Penanews.id,Bangkalan-Pemerintah Kabupaten Bangkalan, Jawa Timur, perlu membuat ‘daftar hitam’ kontraktor. Mereka yang masuk daftar ini, tak boleh lagi menggarap proyek selama periode tertentu sebagai hukuman.
Usulan ini disampaikan Anggota Komisi C DPRD Bangkalan, Abdul Aziz, yang kecewa dengan realisasi sejumlah fasilitas di Gedung Baru DPRD Bangkalan.
Senin lalu, Aziz bersama lima koleganya di Komisi C menyidak realisasi pembangunan musala, pagar hingga pemasangan paving di gedung itu.
Mereka kecewa karena proyek yang didanai APBD tahun 2020 itu tak sesuai espektasi. Aziz menyebut misalnya paving yang dipasang sudah bergelombang padahal belum dilewati kendaraan. Juga pagar di bagian belakang yang nampak sudah miring.
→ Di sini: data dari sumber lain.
theorem pvPad_eq (w : Int) (p : Nat → Int) (bl : Nat) (hz : ∀ t, bl ≤ t → p t = 0) :
    List.replicate (w - (bl : Int)).toNat (0 : Int) ++ pvRevBits p bl =
      pvRevBits p ((max w (bl : Int)).toNat) := by
  set L := (max w (bl : Int)).toNat with hL
  have h1 := le_max_left w (bl : Int)
  have h2 := le_max_right w (bl : Int)
  have hblL : bl ≤ L := by omega
  have hd : (w - (bl : Int)).toNat = L - bl := by
    rcases max_choice w (bl : Int) with h | h <;> omega
  rw [hd]
  unfold pvRevBits
  have hsplit : List.range L = List.range' 0 bl ++ List.range' bl (L - bl) := by
    rw [List.range_eq_range', show L = bl + (L - bl) by omega, ← List.range'_append]
    simp
  have hrep : (List.range' bl (L - bl)).map p = List.replicate (L - bl) (0 : Int) := by
    have hall : ∀ b ∈ (List.range' bl (L - bl)).map p, b = (0 : Int) := by
      intro b hb
      simp only [List.mem_map] at hb
      obtain ⟨t, ht, rfl⟩ := hb
      exact hz t (List.mem_range'_1.mp ht).1
    simpa using List.eq_replicate_of_mem hall
  rw [hsplit, List.map_append, hrep, List.reverse_append, List.reverse_replicate]
  congr 1
  rw [List.range_eq_range']
-- pv_equiv track=rewrite | github.com/onyx-dot-app/onyx | backend/onyx/tools/tool_implementations/open_url/snippet_matcher.py | _get_word_positions
-- ===== SOURCE A (Python) =====
-- def _get_word_positions(original: str, processed: str) -> list[tuple[int, int]]:
--     """
--     Returns a list where index i gives (start, end) char positions
--     in the original string for word i in the processed string.
--     """
--     processed_words = processed.split()
--     word_positions: list[tuple[int, int]] = []
--
--     search_start = 0
--     for word in processed_words:
--         # Find this word in the original (case-insensitive, allowing for punctuation)
--         # We search character by character for alphanumeric sequences
--         while search_start < len(original):
--             # Skip non-alphanumeric chars
--             while search_start < len(original) and not original[search_start].isalnum():
--                 search_start += 1
--
--             if search_start >= len(original):
--                 break
--
--             # Extract the next "word" from original
--             word_start = search_start
--             while search_start < len(original) and original[search_start].isalnum():
--                 search_start += 1
--             word_end = search_start
--
--             original_word = original[word_start:word_end].lower()
--
--             # Check if this matches the processed word
--             if original_word == word:
--                 word_positions.append((word_start, word_end))
--                 break
--
--     return word_positions
-- ===== SOURCE B (Python) =====
-- def _get_word_positions(original: str, processed: str) -> list[tuple[int, int]]:
--     # Index the original once: spans[k] = (start, end) of the k-th alphanumeric run,
--     # occ maps each lowercased run text to the increasing list of its run indices.
--     n = len(original)
--     spans: list[tuple[int, int]] = []
--     occ: dict[str, list[int]] = {}
--     i = 0
--     while i < n:
--         if original[i].isalnum():
--             j = i
--             while j < n and original[j].isalnum():
--                 j += 1
--             text = original[i:j].lower()
--             occ[text] = occ.get(text, []) + [len(spans)]
--             spans.append((i, j))
--             i = j
--         else:
--             i += 1
--     # Match each processed word through its own occurrence list with a per-word
--     # cursor; the original's runs are never re-scanned during matching.
--     result: list[tuple[int, int]] = []
--     cursors: dict[str, int] = {}
--     t = 0  # runs with index < t are consumed
--     for word in processed.split():
--         lst = occ.get(word, [])
--         k = cursors.get(word, 0)
--         while k < len(lst) and lst[k] < t:
--             k += 1
--         if k == len(lst):
--             break
--         cursors[word] = k + 1
--         t = lst[k] + 1
--         result.append(spans[lst[k]])
--     return result
-- ===== Notes on version B (the rewrite author's own statement) =====
-- stated objective: alternative
-- what changed: A rescans the original character by character inside the per-word loop; B builds, in one pass, an occurrence index (dict: lowered run text -> list of run indices, plus a spans table) and then resolves each processed word through that dict with per-word cursors, so the matching phase never scans the original's runs.
import Mathlib
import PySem

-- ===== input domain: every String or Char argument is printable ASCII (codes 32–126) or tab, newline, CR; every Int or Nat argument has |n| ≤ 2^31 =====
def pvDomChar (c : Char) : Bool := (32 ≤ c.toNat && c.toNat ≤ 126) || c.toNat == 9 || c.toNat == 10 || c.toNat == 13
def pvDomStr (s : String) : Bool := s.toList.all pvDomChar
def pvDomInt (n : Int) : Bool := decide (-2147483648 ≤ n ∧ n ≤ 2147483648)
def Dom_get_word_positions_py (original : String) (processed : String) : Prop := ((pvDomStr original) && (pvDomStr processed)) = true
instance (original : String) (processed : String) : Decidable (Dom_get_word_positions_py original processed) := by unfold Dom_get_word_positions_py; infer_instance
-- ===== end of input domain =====

-- B replaces A's per-word rescanning of the original by a one-pass occurrence index
-- (lowered run text -> list of run indices) consulted with per-word cursors, so the
-- matching phase never scans the original's runs (alternative decomposition);
-- same return value on every input.
-- (Loops are rendered as structural recursion on an explicit fuel that is always
-- sufficient — a totality device only, not a change of algorithm.)

-- shared tiny helper: the loop "while j < n and original[j].isalnum(): j += 1",
-- present verbatim in both Pythons
def scanRun (cs : List Char) (fuel : Nat) (j : Nat) : Nat :=
  match fuel with
  | 0 => j
  | fuel+1 =>
    if h : j < cs.length then
      if PySem.Chars.isalnum (cs[j]'h) then scanRun cs fuel (j+1) else j
    else j

-- ===== PORT A =====
-- "while search_start < len(original) and not original[search_start].isalnum(): search_start += 1"
def aSkip (cs : List Char) (fuel : Nat) (s : Nat) : Nat :=
  match fuel with
  | 0 => s
  | fuel+1 =>
    if h : s < cs.length then
      if ¬ PySem.Chars.isalnum (cs[s]'h) then aSkip cs fuel (s+1) else s
    else s

-- the inner "while search_start < len(original): …" of A for one processed word:
-- returns (matched (start,end) if any, new search_start)
def aFind (cs : List Char) (word : List Char) (fuel : Nat) (s : Nat) : Option (Nat × Nat) × Nat :=
  match fuel with
  | 0 => (none, s)
  | fuel+1 =>
    if s < cs.length then
      let s1 := aSkip cs cs.length s
      if cs.length ≤ s1 then (none, s1)
      else
        let e := scanRun cs cs.length s1
        -- original[word_start:word_end].lower() == word  (0 ≤ s1 ≤ e ≤ len, so the
        -- Python slice is exactly drop/take)
        if PySem.Chars.lower ((cs.drop s1).take (e - s1)) = word then (some (s1, e), e)
        else aFind cs word fuel e
    else (none, s)

-- one iteration of A's "for word in processed_words" loop
def aStep (cs : List Char) (st : Nat × List (Int × Int)) (w : List Char) :
    Nat × List (Int × Int) :=
  match aFind cs w cs.length st.1 with
  | (some (a, b), s') => (s', st.2 ++ [((a : Int), (b : Int))])
  | (none, s') => (s', st.2)

def get_word_positions_py (original : String) (processed : String) : List (Int × Int) :=
  let cs := original.toList
  let words := PySem.Chars.split₀ processed.toList   -- processed.split()
  (words.foldl (aStep cs) (0, ([] : List (Int × Int)))).2

-- ===== PORT B =====
-- B's indexing pass: one walk over the original building, simultaneously,
--   spans  — (start, end) of each maximal alphanumeric run, in order, and
--   occ    — dict: lowered run text -> increasing list of run indices
--             ("occ[text] = occ.get(text, []) + [len(spans)]").
def bBuild (cs : List Char) (fuel : Nat) (i : Nat)
    (spans : List (Int × Int)) (occ : PySem.Dict (List Char) (List Nat)) :
    List (Int × Int) × PySem.Dict (List Char) (List Nat) :=
  match fuel with
  | 0 => (spans, occ)
  | fuel+1 =>
    if h : i < cs.length then
      if PySem.Chars.isalnum (cs[i]'h) then
        let j := scanRun cs cs.length i
        let text := PySem.Chars.lower ((cs.drop i).take (j - i))
        bBuild cs fuel j (spans ++ [((i : Int), (j : Int))])
          (occ.modify text [] (· ++ [spans.length]))
      else bBuild cs fuel (i+1) spans occ
    else (spans, occ)

-- "while k < len(lst) and lst[k] < t: k += 1"
def cursorAdv (lst : List Nat) (t : Nat) (fuel : Nat) (k : Nat) : Nat :=
  match fuel with
  | 0 => k
  | fuel+1 =>
    match lst[k]? with
    | some v => if v < t then cursorAdv lst t fuel (k+1) else k
    | none => k

-- B's matching loop over the processed words ("break" = returning the result so far)
def bMatch (spans : List (Int × Int)) (occ : PySem.Dict (List Char) (List Nat)) :
    List (List Char) → Nat → PySem.Dict (List Char) Nat → List (Int × Int) → List (Int × Int)
  | [], _, _, result => result
  | w :: ws, t, cursors, result =>
    let lst := occ.getD w []
    let k := cursorAdv lst t lst.length (cursors.getD w 0)
    if k = lst.length then result   -- "if k == len(lst): break"
    else
      match lst[k]? with
      | none => result   -- unreachable: k ≤ len(lst) in every reachable state
      | some v =>
        -- v = lst[k]; spans[v] is in range by construction (run indices < len(spans))
        bMatch spans occ ws (v + 1) (cursors.insert w (k + 1))
          (result ++ [(spans[v]?).getD (0, 0)])

def get_word_positions_py_alt (original : String) (processed : String) : List (Int × Int) :=
  let cs := original.toList
  let built := bBuild cs cs.length 0 [] PySem.Dict.empty
  bMatch built.1 built.2 (PySem.Chars.split₀ processed.toList) 0 PySem.Dict.empty []

-- ===== PRECONDITION & SPEC =====
def Spec_get_word_positions_py (original : String) (processed : String) (out : List (Int × Int)) : Prop := out = get_word_positions_py_alt original processed
instance (original : String) (processed : String) (out : List (Int × Int)) : Decidable (Spec_get_word_positions_py original processed out) := by unfold Spec_get_word_positions_py; infer_instance

-- ===== CLAIM (what is proved, stated in full; the proofs are below) =====
def Claim_equal_get_word_positions_py : Prop := ∀ (original : String) (processed : String), Dom_get_word_positions_py original processed → Spec_get_word_positions_py original processed (get_word_positions_py original processed)

-- ===== LEMMAS AND PROOFS =====

-- proof-side intermediate: the token list of the original, and a pointer walk over it

def bTokens (cs : List Char) (fuel : Nat) (i : Nat) : List (Nat × Nat × List Char) :=
  match fuel with
  | 0 => []
  | fuel+1 =>
    if h : i < cs.length then
      if PySem.Chars.isalnum (cs[i]'h) then
        let j := scanRun cs cs.length i
        (i, j, PySem.Chars.lower ((cs.drop i).take (j - i))) :: bTokens cs fuel j
      else bTokens cs fuel (i+1)
    else []
-- ===== VERDICT (by name: the statement is the Claim_ definition above) =====
theorem bfs_spec : Claim_equal_bfs := by
  intro o vz _
  unfold Spec_bfs bfs bfs_alt
  obtain ⟨hoA, hclA, hndA⟩ := bfs_final_props o vz
  obtain ⟨hoB, hclB, hndB⟩ := bfs_alt_final_props o vz
  rw [ofList_single] at hoA hclA hndA hoB hclB hndB ⊢
  have hAB := loop_sound vz _ hclB (vz.flatten.length + 1) [o] [o]
      (fun x hx => by rw [List.mem_singleton.mp hx]; exact hoB)
      (fun x hx => hx)
  have hBA := altLoop_sound vz _ hclA vz.length [o] (by simp)
      (fun x hx => by rw [List.mem_singleton.mp hx]; exact hoA)
  have hperm := (List.perm_ext_iff_of_nodup hndA hndB).mpr
    (fun a => ⟨fun h => hAB a h, fun h => hBA a h⟩)
  simp only [PySem.Set.len, hperm.length_eq]
-- pv_equiv track=rewrite | github.com/kkr010128/codebert | problem052/problem052_51.py | func
-- ===== SOURCE A (Python) =====
-- def func(n):
--     x = []
--     for i in range(1,n+1):
--         num = i
--         if i % 3 == 0:
--             x.append(i)
--         else:
--             while num:
--                 if int(num % 10) == 3:
--                     x.append(i)
--                     break
--                 num = int(num / 10)
--     return x
-- ===== SOURCE B (Python) =====
-- def func(n):
--     mult3 = range(3, n + 1, 3)
--     with_digit_3 = (i for i in range(1, n + 1) if '3' in str(i))
--     return sorted(set(mult3).union(with_digit_3))
-- ===== Notes on version B (the rewrite author's own statement) =====
-- stated objective: alternative
-- what changed: Instead of one pass that tests each i with a per-element branch and an inner digit-extraction while-loop, B builds the answer from two separately generated collections - the arithmetic progression of multiples of 3 and a string-based digit test for numbers containing a 3 - and returns the sorted set union of the two.
import Mathlib
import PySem

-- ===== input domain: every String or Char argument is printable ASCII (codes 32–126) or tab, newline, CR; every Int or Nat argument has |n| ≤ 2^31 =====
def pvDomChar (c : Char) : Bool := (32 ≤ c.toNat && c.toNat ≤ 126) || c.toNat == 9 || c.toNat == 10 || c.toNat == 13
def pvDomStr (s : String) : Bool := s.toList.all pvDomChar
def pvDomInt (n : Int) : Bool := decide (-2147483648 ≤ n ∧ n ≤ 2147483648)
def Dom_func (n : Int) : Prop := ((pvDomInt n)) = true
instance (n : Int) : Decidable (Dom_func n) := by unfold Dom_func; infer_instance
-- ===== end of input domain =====

-- B replaces A's single predicate-tested pass (with an inner digit-extraction while-loop)
-- by two separately generated collections — the arithmetic progression of multiples of 3
-- and the string-tested numbers containing the digit '3' — combined as sorted(set union).

-- ===== PORT A =====
-- A's inner `while num:` loop: the loop variable is always ≥ 1 on entry (num = i ∈ range(1, n+1)),
-- and for such values Python's `int(num / 10)` equals num // 10 on the stated |n| ≤ 2^31 domain,
-- so the loop is ported on Nat with Nat division (exact there); it returns whether the loop appended i.
def funcDigitLoop : Nat → Bool
  | 0 => false
  | (m + 1) => if (m + 1) % 10 == 3 then true else funcDigitLoop ((m + 1) / 10)
decreasing_by exact Nat.div_lt_self (Nat.succ_pos m) (by omega)

def func (n : Int) : List Int :=
  (PySem.List.pyRange 1 (n + 1) 1).foldl
    (fun x i =>
      if PySem.Int.mod i 3 == 0 then x ++ [i]
      else if funcDigitLoop i.toNat then x ++ [i] else x) []

-- ===== PORT B =====
def func_alt (n : Int) : List Int :=
  let mult3 := PySem.List.pyRange 3 (n + 1) 3
  let withDigit3 := (PySem.List.pyRange 1 (n + 1) 1).filter
    (fun i => PySem.Str.isIn "3" (PySem.Int.toStr i))
  PySem.List.sorted (PySem.Set.update (PySem.Set.ofList mult3) withDigit3) (fun x => x) false

-- ===== PRECONDITION & SPEC =====
def Spec_func (n : Int) (out : List Int) : Prop := out = func_alt n
instance (n : Int) (out : List Int) : Decidable (Spec_func n out) := by unfold Spec_func; infer_instance

-- ===== CLAIM (what is proved, stated in full; the proofs are below) =====
def Claim_equal_func : Prop := ∀ (n : Int), Dom_func n → Spec_func n (func n)

-- ===== LEMMAS AND PROOFS =====

-- The predicate A effectively tests each i ∈ range(1, n+1) with.
def funcPred (i : Int) : Bool := (PySem.Int.mod i 3 == 0) || funcDigitLoop i.toNat

theorem funcDigitLoop_pos (m : Nat) (h : m ≠ 0) :
    funcDigitLoop m = ((m % 10 == 3) || funcDigitLoop (m / 10)) := by
  cases m with
  | zero => exact absurd rfl h
  | succ k =>
    rw [funcDigitLoop]
    cases h3 : ((k + 1) % 10 == 3) <;> simp [h3]

theorem digitChar_eq_three (k : Nat) (hk : k < 10) : Nat.digitChar k = '3' ↔ k = 3 := by
  interval_cases k <;> simp [Nat.digitChar]

theorem mem_toDigitsCore (fuel : Nat) : ∀ (m : Nat) (ds : List Char), m < fuel →
    ('3' ∈ Nat.toDigitsCore 10 fuel m ds ↔
      ((m % 10 = 3 ∨ funcDigitLoop (m / 10) = true) ∨ '3' ∈ ds)) := by
  induction fuel with
  | zero => intro m ds h; omega
  | succ f ih =>
    intro m ds h
    simp only [Nat.toDigitsCore]
    by_cases h0 : m / 10 = 0
    · simp only [h0, if_true, List.mem_cons, funcDigitLoop]
      have : Nat.digitChar (m % 10) = '3' ↔ m % 10 = 3 :=
        digitChar_eq_three _ (Nat.mod_lt _ (by omega))
      constructor
      · rintro (hc | hds)
        · exact Or.inl (Or.inl (this.mp hc.symm))
        · exact Or.inr hds
      · rintro ((h3 | hF) | hds)
        · exact Or.inl (this.mpr h3).symm
        · simp at hF
        · exact Or.inr hds
    · simp only [h0, if_false]
      have hm10 : m / 10 < m := Nat.div_lt_self (by omega) (by omega)
      rw [ih (m / 10) _ (by omega)]
      rw [funcDigitLoop_pos (m / 10) h0]
      have : Nat.digitChar (m % 10) = '3' ↔ m % 10 = 3 :=
        digitChar_eq_three _ (Nat.mod_lt _ (by omega))
      simp only [List.mem_cons, Bool.or_eq_true, beq_iff_eq]
      constructor
      · rintro ((ha | hb) | (hc | hds))
        · exact Or.inl (Or.inr (Or.inl ha))
        · exact Or.inl (Or.inr (Or.inr hb))
        · exact Or.inl (Or.inl (this.mp hc.symm))
        · exact Or.inr hds
      · rintro ((h3 | (ha | hb)) | hds)
        · exact Or.inr (Or.inl (this.mpr h3).symm)
        · exact Or.inl (Or.inl ha)
        · exact Or.inl (Or.inr hb)
        · exact Or.inr (Or.inr hds)

theorem digitLoop_iff_mem_toDigits (m : Nat) (h : 1 ≤ m) :
    funcDigitLoop m = true ↔ '3' ∈ Nat.toDigits 10 m := by
  unfold Nat.toDigits
  rw [mem_toDigitsCore (m + 1) m [] (by omega), funcDigitLoop_pos m (by omega)]
  simp [or_comm]

theorem isIn_three_eq_digitLoop (i : Int) (h : 1 ≤ i) :
    PySem.Str.isIn "3" (PySem.Int.toStr i) = funcDigitLoop i.toNat := by
  have hsing : ∀ (l : List Char), ['3'] <:+: l ↔ '3' ∈ l := by
    intro l
    constructor
    · intro hinf; exact hinf.subset (by simp)
    · intro hm
      obtain ⟨s, t, rfl⟩ := List.append_of_mem hm
      exact ⟨s, t, by simp⟩
  have htc : PySem.Int.toChars i = Nat.toDigits 10 i.toNat := by
    unfold PySem.Int.toChars
    rw [if_neg (by omega)]
  have hlist : (PySem.Int.toStr i).toList = Nat.toDigits 10 i.toNat := by
    rw [PySem.Int.toList_toStr, htc]
  have hiff : PySem.Str.isIn "3" (PySem.Int.toStr i) = true ↔ funcDigitLoop i.toNat = true := by
    rw [PySem.Str.isIn_iff_infix, hlist]
    show ['3'] <:+: _ ↔ _
    rw [hsing, digitLoop_iff_mem_toDigits i.toNat (by omega)]
  cases hb : funcDigitLoop i.toNat
  · simpa [hb] using hiff
  · simpa [hb] using hiff

theorem func_eq_filter (n : Int) :
    func n = (PySem.List.pyRange 1 (n + 1) 1).filter funcPred := by
  unfold func
  have hfun : (fun (x : List Int) (i : Int) =>
      if PySem.Int.mod i 3 == 0 then x ++ [i]
      else if funcDigitLoop i.toNat then x ++ [i] else x)
      = (fun (x : List Int) (i : Int) => if funcPred i then x ++ [i] else x) := by
    funext x i
    unfold funcPred
    cases h1 : (PySem.Int.mod i 3 == 0) <;> cases h2 : funcDigitLoop i.toNat <;> simp [h1, h2]
  rw [hfun, PySem.List.foldl_append_if_eq_filter funcPred _ []]
  simp

theorem func_alt_eq_filter (n : Int) :
    func_alt n = (PySem.List.pyRange 1 (n + 1) 1).filter funcPred := by
  unfold func_alt
  apply PySem.List.sorted_eq_of_perm_of_pairwise_lt
  · -- the filtered range is a permutation of the built set
    apply (List.perm_ext_iff_of_nodup
      ((PySem.List.nodup_pyRange_one 1 (n + 1)).filter _)
      (PySem.Set.nodup_update _ _ (PySem.Set.nodup_ofList _))).mpr
    intro x
    rw [PySem.Set.mem_update, PySem.Set.mem_ofList, List.mem_filter, List.mem_filter,
      PySem.List.mem_pyRange_one,
      PySem.List.mem_pyRange_iff_of_pos (a := 3) (b := n + 1) (s := 3) (by norm_num) x]
    unfold funcPred
    constructor
    · rintro ⟨⟨h1, h2⟩, hp⟩
      rcases Bool.or_eq_true _ _ ▸ hp with h3 | hd
      · refine Or.inl ⟨?_, h2, ?_⟩
        · rcases (PySem.Int.mod_eq_zero_iff_dvd x 3).mp (by simpa using h3) with ⟨k, rfl⟩
          omega
        · rcases (PySem.Int.mod_eq_zero_iff_dvd x 3).mp (by simpa using h3) with ⟨k, hk⟩
          exact ⟨k - 1, by omega⟩
      · exact Or.inr ⟨⟨h1, h2⟩, by rw [isIn_three_eq_digitLoop x h1]; exact hd⟩
    · rintro (⟨h1, h2, ⟨k, hk⟩⟩ | ⟨⟨h1, h2⟩, hd⟩)
      · refine ⟨⟨by omega, h2⟩, ?_⟩
        simp only [Bool.or_eq_true, beq_iff_eq, PySem.Int.mod_eq_zero_iff_dvd]
        exact Or.inl ⟨k + 1, by omega⟩
      · refine ⟨⟨h1, h2⟩, ?_⟩
        rw [isIn_three_eq_digitLoop x h1] at hd
        simp [hd]
  · exact (PySem.List.pairwise_lt_pyRange_one 1 (n + 1)).filter _

-- ===== VERDICT (by name: the statement is the Claim_ definition above) =====
theorem func_spec : Claim_equal_func := by
  intro n _
  unfold Spec_func
  rw [func_eq_filter, func_alt_eq_filter]
-- pv_equiv track=rewrite | github.com/SouravDas25/NetworkingPaper | python/main/graphs/SnakesAndLadders.py | buildBoard2
-- ===== SOURCE A (Python) =====
-- from typing import List, Dict, Tuple
--
-- def buildBoard2(inputBoard: List[List[int]]):
--     board = {}
--     count = 1
--     flag = True
--     for i in range(len(inputBoard) - 1, -1, -1):
--         if flag:
--             for j in range(len(inputBoard[i])):
--                 board[count] = count if inputBoard[i][j] == -1 else inputBoard[i][j]
--                 count += 1
--         else:
--             for j in range(len(inputBoard[i]) - 1, -1, -1):
--                 board[count] = count if inputBoard[i][j] == -1 else inputBoard[i][j]
--                 count += 1
--         flag = not flag
--     return board
-- ===== SOURCE B (Python) =====
-- def buildBoard2(inputBoard):
--     rows = inputBoard[::-1]          # bottom row first
--     starts = [0]                     # starts[k] = number of cells strictly below row k
--     for r in rows:
--         starts.append(starts[-1] + len(r))
--     total = starts[-1]
--     board = {}
--     for c in range(1, total + 1):
--         i = c - 1
--         # binary search: largest k with starts[k] <= i  (that row contains cell i)
--         lo, hi = 0, len(rows) - 1
--         while lo < hi:
--             mid = (lo + hi + 1) // 2
--             if starts[mid] <= i:
--                 lo = mid
--             else:
--                 hi = mid - 1
--         row = rows[lo]
--         j = i - starts[lo]
--         v = row[j] if lo % 2 == 0 else row[len(row) - 1 - j]
--         board[c] = c if v == -1 else v
--     return board
-- ===== Notes on version B (the rewrite author's own statement) =====
-- stated objective: alternative
-- what changed: B never traverses the grid serpentine-wise: it builds prefix sums of the bottom-up row lengths once, and for each board number 1..N binary-searches those sums to locate the cell's row (parity of the row index giving the reading direction) and reads the grid there, replacing A's flag-toggling nested-loop traversal with a running counter.
import Mathlib
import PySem
def max_island_perimeter_alt (mp : List (List Int)) : Int :=
  let rows := mp.length
  let cols := if mp = [] then 0 else (mp.headD []).length
  let fin := (List.range rows).foldl (fun st r =>
    (List.range cols).foldl (fun (st : PySem.Set (Int × Int) × List Int) c =>
      if pvIdx mp r c = 1 ∧ PySem.Set.contains st.1 ((r : Int), (c : Int)) = false then
        let p := flood mp rows cols [((r : Int), (c : Int))] st.1 0
        (p.1, st.2 ++ [p.2])
      else st) st) (PySem.Set.empty, [])
  -- Python max(perimeters) raises ValueError on []: excluded by Pre_; default 0 outside Pre_
  (PySem.List.max? fin.2 (fun x => x)).getD 0

-- ===== PRECONDITION & SPEC =====
-- Pre_ excludes exactly the inputs on which the Python A raises: an IndexError when some row is
-- shorter than row 0 (the scan reads matrix[r][c] for every c < len(matrix[0])), and the
-- ValueError of max([]) when the grid is empty or contains no cell equal to 1.
def Pre_max_island_perimeter (mp : List (List Int)) : Prop :=
  mp ≠ [] ∧ (∀ row ∈ mp, (mp.headD []).length ≤ row.length) ∧
  ∃ r < mp.length, ∃ c < (mp.headD []).length, pvIdx mp r c = 1

instance (mp : List (List Int)) : Decidable (Pre_max_island_perimeter mp) := by
  unfold Pre_max_island_perimeter; infer_instance

def pvWitness_max_island_perimeter : List (List Int) := [[1, 0], [0, 1]]

def Spec_max_island_perimeter (mp : List (List Int)) (out : Int) : Prop := out = max_island_perimeter_alt mp
instance (mp : List (List Int)) (out : Int) : Decidable (Spec_max_island_perimeter mp out) := by unfold Spec_max_island_perimeter; infer_instance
“Walaupun masih ada masa perawatan selama 6 bulan. Kontraktor yang realisasi proyeknya tidak bagus, harus diblacklist agar jadi pembelajaran,” kata dia, Kamis, 24 Desember 2020.
Tanpa punishment, Aziz mengatakan akan sangat merugikan keuangan daerah. Sebab, ketika suatu proyek cepat rusak, maka pemkab akan terbebani biaya perbaikannya jika masa perawatan oleh kontraktor telah habis.
“Kalau ada sanksi, saya yakin para kontraktor akan berlomba-lomba memberikan yang terbaik,” ujar politikus Partai Berkarya ini.
Sementara mengenai tindak lanjut temuan sidak, Aziz mengatakan masih akan dibahas lanjut di internal Komisi C. Apakah akan memanggil kontraktor juga dinas
terkait.
“Yang pasti, apa yang kami temukan saat sidak, harus diperbaiki. Kalau tidak diperbaiki, tak sampai setahun pasti sudah rusak,” ungkap Aziz.